Scaling up road safety analysis with Aimsun cloud simulation

Synthetic generation, execution, and analysis of thousands of road safety scenarios is exponentially more efficient and wider ranging than any methodology based on field data. Marcel Sala & Jordi Casas of Aimsun examine the benefits of cloud simulation for safety testing
Classification & Data Collection / May 10, 2023
Aimsun cloud computing data collection urban mobility vulnerable road users safety
The more we move, the more we are exposed to the risk of accidents - so how do we reduce this risk?

Mobility demand has been increasing steadily over the last few decades, but this mobility has come at a terrible price: the more we move, the more we are exposed to the risk of accidents, severe injuries and even fatalities. If we want to reduce this to a grim equation, we could say that the probability of being in an accident is equal to exposure (measured in total distance travelled) multiplied by risk (the probability of injury per kilometre travelled). 

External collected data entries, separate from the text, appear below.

-- pv_equiv track=rewrite | github.com/MrBrantCode/unitest_baseline | mut_generate/mist_train_taco/taco_1833/solution.py | min_moves_to_digit_sum
-- ===== SOURCE A (Python) =====
-- def min_moves_to_digit_sum(n: int, s: int) -> int:
--     def digit_sum(num: int) -> int:
--         res = 0
--         while num > 0:
--             res += num % 10
--             num //= 10
--         return res
--
--     def digit_length(num: int) -> int:
--         res = 0
--         while num > 0:
--             res += 1
--             num //= 10
--         return res
--
--     if digit_sum(n) <= s:
--         return 0
--
--     len_n = digit_length(n)
--     ans = 10**20  # A large number to ensure any valid move will be smaller
--
--     for i in range(len_n):
--         p = n // (10 ** (i + 1))
--         p = p * (10 ** (i + 1))
--         p += 10 ** (i + 1)
--         if digit_sum(p) <= s:
--             ans = min(ans, p - n)
--
--     return ans
-- ===== SOURCE B (Python) =====
-- def min_moves_to_digit_sum(n: int, s: int) -> int:
--     def digit_sum(num: int) -> int:
--         res = 0
--         while num > 0:
--             res += num % 10
--             num //= 10
--         return res
--
--     if digit_sum(n) <= s:
--         return 0
--
--     # Greedy: round the running value up to the next multiple of 10, 100, ...
--     # (one step per digit of n) and return on the first value whose digit sum fits.
--     v = n
--     p = 10
--     t = n
--     while t > 0:
--         v += p - v % p
--         if digit_sum(v) <= s:
--             return v - n
--         p *= 10
--         t //= 10
--     return 10**20
-- ===== Notes on version B (the rewrite author's own statement) =====
-- stated objective: alternative
-- what changed: Instead of generating every round-up candidate and taking the minimum of all valid ones, B keeps a single running value that it rounds up to the next multiple of a growing power of ten and returns at the first value whose digit sum fits (early exit, no digit_length pass, no candidate minimum).
import Mathlib
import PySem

So how do we reduce the risk part of the equation? According to the 2022 European Road Safety Observatory, transportation fatalities - particularly road-related fatalities - have been steadily decreasing; this means that risk has not only fallen, but has outpaced the increase in exposure, i.e. the amount of travelling. This is the result of various public administrations pushing for stricter safety requirements, which have resulted in the development and widespread adoption of vehicle technologies like seatbelts, seatbelt pre-tensioners, anti-lock braking systems, airbags, electronic stability control and deformable chassis. Nonetheless, the European Commission’s Vision Zero Policy aims to reduce the risk to zero, with no severe injuries or fatalities at all, as outlined in in the EU Road Safety Policy Framework 2021-2030.

The challenge for researchers, paradoxically, is that the reduced number of severe crashes, although a good thing, means that it takes longer to gather crash data. As each new technology is introduced, a minimum of crash data is required to show an undeniable statistical trend, and this is taking longer and longer with each new successful safety increase. 

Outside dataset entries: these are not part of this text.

-- after ends 1..J, the buckets are exactly pvBucket … J
theorem pv_outer_fold (protein : String) (sites : List Int) (missed mn mx : Int)
    (hm : 0 ≤ missed) :
    ∀ J : Nat, J ≤ sites.length + 1 →
    (pvEnds J).foldl
        (pvStepB protein sites missed mn mx)
        ((List.range (sites.length + 1)).map (fun _ => []))
      = (List.range (sites.length + 1)).map (fun i => pvBucket protein sites missed mn mx J i) := by
  intro J
  induction J with
  | zero =>
    intro _
    simp only [pvEnds, List.range_zero, List.map_nil, List.foldl_nil]
    apply List.map_congr_left
    intro i _
    simp [pvBucket]
  | succ J ih =>
    intro hJ
    rw [pvEnds_succ, List.foldl_append]
    rw [ih (by omega)]
    simp only [List.foldl_cons, List.foldl_nil]
    unfold pvStepB
    simp only []
    have hjcast : (1 : Int) + (J : Int) = ((J + 1 : Nat) : Int) := by push_cast; ring
    rw [hjcast]
    set P : List Int := 0 :: (sites ++ [PySem.Str.len protein]) with hP
    set L := sites.length with hL
    have hendv : PySem.List.pyGetD P ((J + 1 : Nat) : Int) 0 = P.getD (J + 1) 0 :=
      PySem.List.pyGetD_natCast P (J + 1) 0
    rw [hendv]
    set lo : Int := max 0 (((J + 1 : Nat) : Int) - 1 - missed) with hlo
    have hlo0 : 0 ≤ lo := by omega
    have hloJ : lo ≤ ((J + 1 : Nat) : Int) := by push_cast; omega
    rw [pv_inner_fold'
      (g := fun i => [(PySem.Str.slice protein (some (PySem.List.pyGetD P i 0)) (some (P.getD (J + 1) 0)),
        ((J + 1 : Nat) : Int) - 1 - i)])
      (c := fun i => mn ≤ P.getD (J + 1) 0 - PySem.List.pyGetD P i 0 ∧
        P.getD (J + 1) 0 - PySem.List.pyGetD P i 0 ≤ mx)
      lo (((J + 1 : Nat) : Int)) _ hlo0 hloJ]
    rw [List.length_map, List.length_range]
    apply List.map_congr_left
    intro t htmem
    have htL : t < L + 1 := List.mem_range.mp htmem
    have hgetDt : (((List.range (L + 1)).map (fun i => pvBucket protein sites missed mn mx J i)).getD t [])
        = pvBucket protein sites missed mn mx J t := by
      rw [List.getD_eq_getElem?_getD, List.getElem?_map, List.getElem?_range htL]
      rfl
    rw [hgetDt]
    have hpy_t : PySem.List.pyGetD P ((t : Nat) : Int) 0 = P.getD t 0 :=
      PySem.List.pyGetD_natCast P t 0
    -- fold the guarded append into pvEmit of the span ending at boundary J+1
    have hsplit : (if lo ≤ (t : Int) ∧ (t : Int) < ((J + 1 : Nat) : Int) ∧
          (mn ≤ P.getD (J + 1) 0 - PySem.List.pyGetD P (t : Int) 0 ∧
           P.getD (J + 1) 0 - PySem.List.pyGetD P (t : Int) 0 ≤ mx)
        then [(PySem.Str.slice protein (some (PySem.List.pyGetD P (t : Int) 0)) (some (P.getD (J + 1) 0)),
          ((J + 1 : Nat) : Int) - 1 - (t : Int))]
        else [])
        = (if lo ≤ (t : Int) ∧ (t : Int) < ((J + 1 : Nat) : Int)
           then pvEmit protein mn mx (P.getD t 0, P.getD (J + 1) 0, ((J : Int) - (t : Int)))
           else []) := by
      rw [hpy_t]
      by_cases hwin : lo ≤ (t : Int) ∧ (t : Int) < ((J + 1 : Nat) : Int)
      · rw [if_pos hwin]
        simp only [pvEmit]
        by_cases hc : mn ≤ P.getD (J + 1) 0 - P.getD t 0 ∧ P.getD (J + 1) 0 - P.getD t 0 ≤ mx
        · rw [if_pos ⟨hwin.1, hwin.2, hc⟩, if_pos hc]
          have : ((J + 1 : Nat) : Int) - 1 - (t : Int) = (J : Int) - (t : Int) := by push_cast; ring
          rw [this]
        · rw [if_neg (fun h => hc h.2.2), if_neg hc]
      · rw [if_neg (fun h => hwin ⟨h.1, h.2.1⟩), if_neg hwin]
    rw [hsplit]
    -- now pure bucket arithmetic: pvBucket J t ++ (window element) = pvBucket (J+1) t
    unfold pvBucket
    have hPpos : pvPos sites (PySem.Str.len protein) = P := rfl
    rw [hPpos]
    by_cases hwin : lo ≤ (t : Int) ∧ (t : Int) < ((J + 1 : Nat) : Int)
    · rw [if_pos hwin]
      have htJ : t ≤ J := by
        have := hwin.2; omega
      have hkm : (J : Int) - (t : Int) ≤ missed := by
        have h4 := le_max_right (0 : Int) (((J + 1 : Nat) : Int) - 1 - missed)
        rw [← hlo] at h4
        have h1 := hwin.1
        push_cast at h4
        omega
      have hmin1 : min (missed + 1).toNat (J - t) = J - t := by omega
      have hmin2 : min (missed + 1).toNat (J + 1 - t) = (J - t) + 1 := by omega
      rw [hmin1, hmin2, List.range_succ, List.map_append, List.flatMap_append]
      congr 1
      simp only [List.map_cons, List.map_nil, List.flatMap_cons, List.flatMap_nil, List.append_nil]
      have hidx : t + 1 + (J - t) = J + 1 := by omega
      rw [hidx]
      have hm2 : (((J - t : Nat)) : Int) = (J : Int) - (t : Int) := by omega
      rw [hm2]
    · rw [if_neg hwin, List.append_nil]
      have hminEq : min (missed + 1).toNat (J - t) = min (missed + 1).toNat (J + 1 - t) := by
        rcases not_and_or.mp hwin with h | h
        · have h3 : (t : Int) < lo := not_le.mp h
          rcases max_choice (0 : Int) (((J + 1 : Nat) : Int) - 1 - missed) with hm0 | hm1
          · rw [hlo, hm0] at h3; omega
          · rw [hlo, hm1] at h3
            push_cast at h3
            omega
        · have h6 : ((J + 1 : Nat) : Int) ≤ (t : Int) := not_lt.mp h
          push_cast at h6
          omega
      rw [hminEq]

What is the SAFE-UP research project?

The EU-funded SAFE-UP project aims to develop new technologies and frameworks that enable safer roads in future scenarios. For example, developing new seat restraints that work in a reclined position, so people can rest in automated vehicles (AVs) while travelling; or developing tools to detect conflict points in an environment with AVs and vulnerable road users (VRUs). While the seat example can be tested by physically building new seats, the latter type of development obviously needs to be tested in a virtual scenario as AVs are still not on the roads. 

Aimsun SAFE-UP
Town 7 from the CARLA simulator imported into Aimsun Next

This requires computer-based simulations, which allow us to simulate tens of thousands of kilometres travelled – the quantity is only limited by the computational power available. A simulation framework greatly speeds up the validation of safety technology, allowing faster implementation and potentially saving more people from major injuries. In the SAFE-UP project, Aimsun Next transport simulation software served as the integration platform for a range of different safety behavioural models. The Aimsun Next platform managed all the models and also provided the architecture for anything not explicitly modelled in SAFE-UP, like the road network.

How can we integrate different behavioural models?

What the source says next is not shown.